Secondary Oral Squamous Cell Carcinoma
Chronic GVH predisposes to the development of other cancers. It is necessary to perform thorough oral examinations to diagnose early oral changes. Documentation (best with photographs) for follow-up or biopsy
This 45 yr old male patient had an allo HCT 16 years previous for CML. He had chronic GVH of the gingiva but complained of this non-healing ulcer on his tongue for several months. Biopsy proved that it was an early squamous cell carcinoma.
This 42 yr-old male patient had an allo-HCT 3 years previously for AML. He had severe oral GVH and this red pebbly lesion was noted on the left buccal mucosa. It was biopsied and prove to be a squamous cell carcinoma. He developed another squamous cell carcinoma of the lower lip.

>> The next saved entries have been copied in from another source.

-- pv_equiv track=rewrite | github.com/helixzz/hardware-market-trends | bin/generate_hardware_report.py | parse_attempted_sources
-- ===== SOURCE A (Python) =====
-- def parse_attempted_sources(run_notes: list[str]) -> list[str]:
--     sources: set[str] = set()
--     mapping = {
--         'corewave-': 'CoreWaveLabs',
--         'disctech-': 'DiscTech',
--         'provantage-': 'Provantage',
--     }
--     for note in run_notes:
--         for prefix, label in mapping.items():
--             if note.startswith(prefix):
--                 sources.add(label)
--                 break
--     return sorted(sources)
-- ===== SOURCE B (Python) =====
-- def parse_attempted_sources(run_notes: list[str]) -> list[str]:
--     pairs = [
--         ('corewave-', 'CoreWaveLabs'),
--         ('disctech-', 'DiscTech'),
--         ('provantage-', 'Provantage'),
--     ]
--     # labels are already in sorted order and pairwise distinct, so no set/sort needed
--     return [label for prefix, label in pairs
--             if any(note.startswith(prefix) for note in run_notes)]
-- ===== Notes on version B (the rewrite author's own statement) =====
-- stated objective: simpler
-- what changed: Inverted the nesting: iterate the (prefix,label) mapping once and test each prefix against all notes with any(), emitting labels directly in their already-sorted order, instead of per-note first-match search with break into a set followed by sorted().
import Mathlib
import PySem

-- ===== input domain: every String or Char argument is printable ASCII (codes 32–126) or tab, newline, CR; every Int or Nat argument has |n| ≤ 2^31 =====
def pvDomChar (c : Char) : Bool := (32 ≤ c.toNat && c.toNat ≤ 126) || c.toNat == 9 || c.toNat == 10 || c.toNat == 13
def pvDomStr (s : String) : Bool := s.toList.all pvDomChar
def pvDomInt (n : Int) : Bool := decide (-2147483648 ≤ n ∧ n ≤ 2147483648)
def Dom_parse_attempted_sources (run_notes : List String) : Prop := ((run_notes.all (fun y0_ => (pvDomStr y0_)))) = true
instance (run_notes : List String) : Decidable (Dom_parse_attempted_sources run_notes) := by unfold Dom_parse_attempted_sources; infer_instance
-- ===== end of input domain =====

-- B inverts the nesting: it iterates the fixed (prefix,label) mapping, testing each prefix
-- against all notes with any, and emits labels directly in their already-sorted order,
-- replacing A's per-note first-match loop into a set followed by sorting.  (objective: simpler)

-- ===== PORT A =====
-- the dict literal 'mapping', as an insertion-order association list
def pvMapping : List (String × String) :=
  [("corewave-", "CoreWaveLabs"), ("disctech-", "DiscTech"), ("provantage-", "Provantage")]

-- the inner 'for prefix, label in mapping.items(): if note.startswith(prefix): sources.add(label); break'
def pvInnerLoop (s : PySem.Set String) (note : String) : List (String × String) → PySem.Set String
  | [] => s
  | (pre, label) :: rest =>
      if PySem.Str.startswith note pre then PySem.Set.add s label
      else pvInnerLoop s note rest

def parse_attempted_sources (run_notes : List String) : List String :=
  let sources : PySem.Set String :=
    run_notes.foldl (fun s note => pvInnerLoop s note pvMapping) PySem.Set.empty
  PySem.List.sorted sources (fun x => x) false

-- ===== PORT B =====
def parse_attempted_sources_alt (run_notes : List String) : List String :=
  (([("corewave-", "CoreWaveLabs"), ("disctech-", "DiscTech"),
     ("provantage-", "Provantage")] : List (String × String)).filter
    (fun pl => run_notes.any (fun note => PySem.Str.startswith note pl.1))).map (fun pl => pl.2)

-- ===== PRECONDITION & SPEC =====
def Spec_parse_attempted_sources (run_notes : List String) (out : List String) : Prop := out = parse_attempted_sources_alt run_notes
instance (run_notes : List String) (out : List String) : Decidable (Spec_parse_attempted_sources run_notes out) := by unfold Spec_parse_attempted_sources; infer_instance

-- ===== CLAIM (what is proved, stated in full; the proofs are below) =====
def Claim_equal_parse_attempted_sources : Prop := ∀ (run_notes : List String), Dom_parse_attempted_sources run_notes → Spec_parse_attempted_sources run_notes (parse_attempted_sources run_notes)

-- ===== LEMMAS AND PROOFS =====

-- a non-empty prefix of a list pins down the list's head
theorem pvPrefixHead {a : Char} {p l : List Char} (h : (a :: p) <+: l) : l.head? = some a := by
  obtain ⟨t, rfl⟩ := h; rfl

-- the three prefixes are mutually exclusive (their first characters differ),
-- so the 'break' in A's inner loop never hides a later match
theorem pvExclusive (note : String) :
    (PySem.Str.startswith note "corewave-" = true → PySem.Str.startswith note "disctech-" = false ∧ PySem.Str.startswith note "provantage-" = false) ∧
    (PySem.Str.startswith note "disctech-" = true → PySem.Str.startswith note "provantage-" = false) := by
  simp only [PySem.Str.startswith_eq]
  refine ⟨fun h => ⟨?_, ?_⟩, fun h => ?_⟩ <;>
  · rw [← Bool.not_eq_true, PySem.Chars.startswith_iff] at *
    intro h'
    have h1 := pvPrefixHead (by simpa using h)
    have h2 := pvPrefixHead (by simpa using h')
    simp [h1] at h2

-- membership after one note: exactly the labels of matching prefixes get added
theorem pvMemInner (s : PySem.Set String) (note x : String) :
    x ∈ pvInnerLoop s note pvMapping ↔
      x ∈ s ∨ (PySem.Str.startswith note "corewave-" = true ∧ x = "CoreWaveLabs")
            ∨ (PySem.Str.startswith note "disctech-" = true ∧ x = "DiscTech")
            ∨ (PySem.Str.startswith note "provantage-" = true ∧ x = "Provantage") := by
  obtain ⟨hc, hd⟩ := pvExclusive note
  simp only [pvMapping, pvInnerLoop]
  split_ifs with h1 h2 h3 <;>
    simp_all [PySem.Set.mem_add]

-- the inner loop keeps the set duplicate-free
theorem pvNodupInner (s : PySem.Set String) (note : String) (hs : s.Nodup) :
    (pvInnerLoop s note pvMapping).Nodup := by
  simp only [pvMapping, pvInnerLoop]
  split_ifs <;> first | exact PySem.Set.nodup_add _ _ hs | exact hs

theorem pvNodupFold (l : List String) (s : PySem.Set String) (hs : s.Nodup) :
    (l.foldl (fun s note => pvInnerLoop s note pvMapping) s).Nodup := by
  induction l generalizing s with
  | nil => exact hs
  | cons n t ih => exact ih _ (pvNodupInner s n hs)

-- a propositional regrouping used in pvMemFold's induction step
theorem pvShuffle {S A1 A2 A3 T1 T2 T3 X1 X2 X3 : Prop} :
    ((S ∨ (A1 ∧ X1) ∨ (A2 ∧ X2) ∨ (A3 ∧ X3)) ∨ (T1 ∧ X1) ∨ (T2 ∧ X2) ∨ (T3 ∧ X3)) ↔
    (S ∨ ((A1 ∨ T1) ∧ X1) ∨ ((A2 ∨ T2) ∧ X2) ∨ ((A3 ∨ T3) ∧ X3)) := by
  tauto

-- membership in the folded set, characterised by the three 'any' tests
theorem pvMemFold (l : List String) (s : PySem.Set String) (x : String) :
    x ∈ l.foldl (fun s note => pvInnerLoop s note pvMapping) s ↔
      x ∈ s ∨ (l.any (fun n => PySem.Str.startswith n "corewave-") = true ∧ x = "CoreWaveLabs")
            ∨ (l.any (fun n => PySem.Str.startswith n "disctech-") = true ∧ x = "DiscTech")
            ∨ (l.any (fun n => PySem.Str.startswith n "provantage-") = true ∧ x = "Provantage") := by
  induction l generalizing s with
  | nil => simp
  | cons n t ih =>
      rw [List.foldl_cons, ih, pvMemInner]
      simp only [List.any_cons, Bool.or_eq_true]
      exact pvShuffle

-- B's output, characterised: membership …
theorem pvMemAlt (run_notes : List String) (x : String) :
    x ∈ parse_attempted_sources_alt run_notes ↔
      (run_notes.any (fun n => PySem.Str.startswith n "corewave-") = true ∧ x = "CoreWaveLabs")
      ∨ (run_notes.any (fun n => PySem.Str.startswith n "disctech-") = true ∧ x = "DiscTech")
      ∨ (run_notes.any (fun n => PySem.Str.startswith n "provantage-") = true ∧ x = "Provantage") := by
  cases h1 : run_notes.any (fun n => PySem.Str.startswith n "corewave-") <;>
  cases h2 : run_notes.any (fun n => PySem.Str.startswith n "disctech-") <;>
  cases h3 : run_notes.any (fun n => PySem.Str.startswith n "provantage-") <;>
  simp only [parse_attempted_sources_alt, List.filter_cons, List.filter_nil, h1, h2, h3] <;> simp

-- … and strict sortedness (labels appear in their fixed, strictly increasing order)
theorem pvAltPairwise (run_notes : List String) :
    (parse_attempted_sources_alt run_notes).Pairwise (fun a b : String => a < b) := by
  cases h1 : run_notes.any (fun n => PySem.Str.startswith n "corewave-") <;>
  cases h2 : run_notes.any (fun n => PySem.Str.startswith n "disctech-") <;>
  cases h3 : run_notes.any (fun n => PySem.Str.startswith n "provantage-") <;>
  simp only [parse_attempted_sources_alt, List.filter_cons, List.filter_nil, h1, h2, h3] <;>
  simp [String.lt_iff_toList_lt] <;> decide

theorem pvAltNodup (run_notes : List String) :
    (parse_attempted_sources_alt run_notes).Nodup :=
  (pvAltPairwise run_notes).imp (fun h => ne_of_lt h)

-- ===== VERDICT (by name: the statement is the Claim_ definition above) =====
theorem parse_attempted_sources_spec : Claim_equal_parse_attempted_sources := by
  intro run_notes _
  unfold Spec_parse_attempted_sources parse_attempted_sources
  have hperm : (parse_attempted_sources_alt run_notes).Perm
      (run_notes.foldl (fun s note => pvInnerLoop s note pvMapping) PySem.Set.empty) := by
    refine (List.perm_ext_iff_of_nodup (pvAltNodup run_notes)
      (pvNodupFold run_notes PySem.Set.empty (by simp [PySem.Set.empty]))).2 ?_
    intro x
    rw [pvMemAlt, pvMemFold]
    simp [PySem.Set.empty]
  exact PySem.List.sorted_eq_of_perm_of_pairwise_lt _ _ _ hperm (pvAltPairwise run_notes)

This 70yr-old female had an allo HCT for myelodysplasia in 2001. She had very severe oral, skin and eye GVH resulting in blindness. She presented in 2015 stating that the upper left teeth had spontaneously “fallen out”. Oral examination reveals hyperkeratosis/ veruccous hyperplasia of the hard palate and gingiva of the second quadrant. There is an obvious red and white mass of the left maxillary alveolar ridge extending on to the hard palate. It was biopsied and showed squamous cell carcinoma.
This 73 yr-old male had an allo HCT in 1997 for AML. He had chronic oral GVH and was unaware of this lesion that was noted during a routine dental visit in 2006. An irregular red and white mass emanating from the right tonsil is seen. Biopsy revealed squamous cell carcinoma. He later developed an oral tongue squamous cell carcinoma.
This pantomograph is from a 30yr-old male who had an allo HCT 15 years previously for Fanconi’s anemia. He developed a sore on the posterior right gingiva which was biopsied and proven to be a squamous cell carcinoma. He underwent a partial mandibulectomy but lost the graft and was left with this poor result.
These examples illustrate the potentially long latent period from HCT to the development of the second malignancy. This underscores the importance of a thorough oral examination in all of these patients to detect early oral changes that may require biopsy.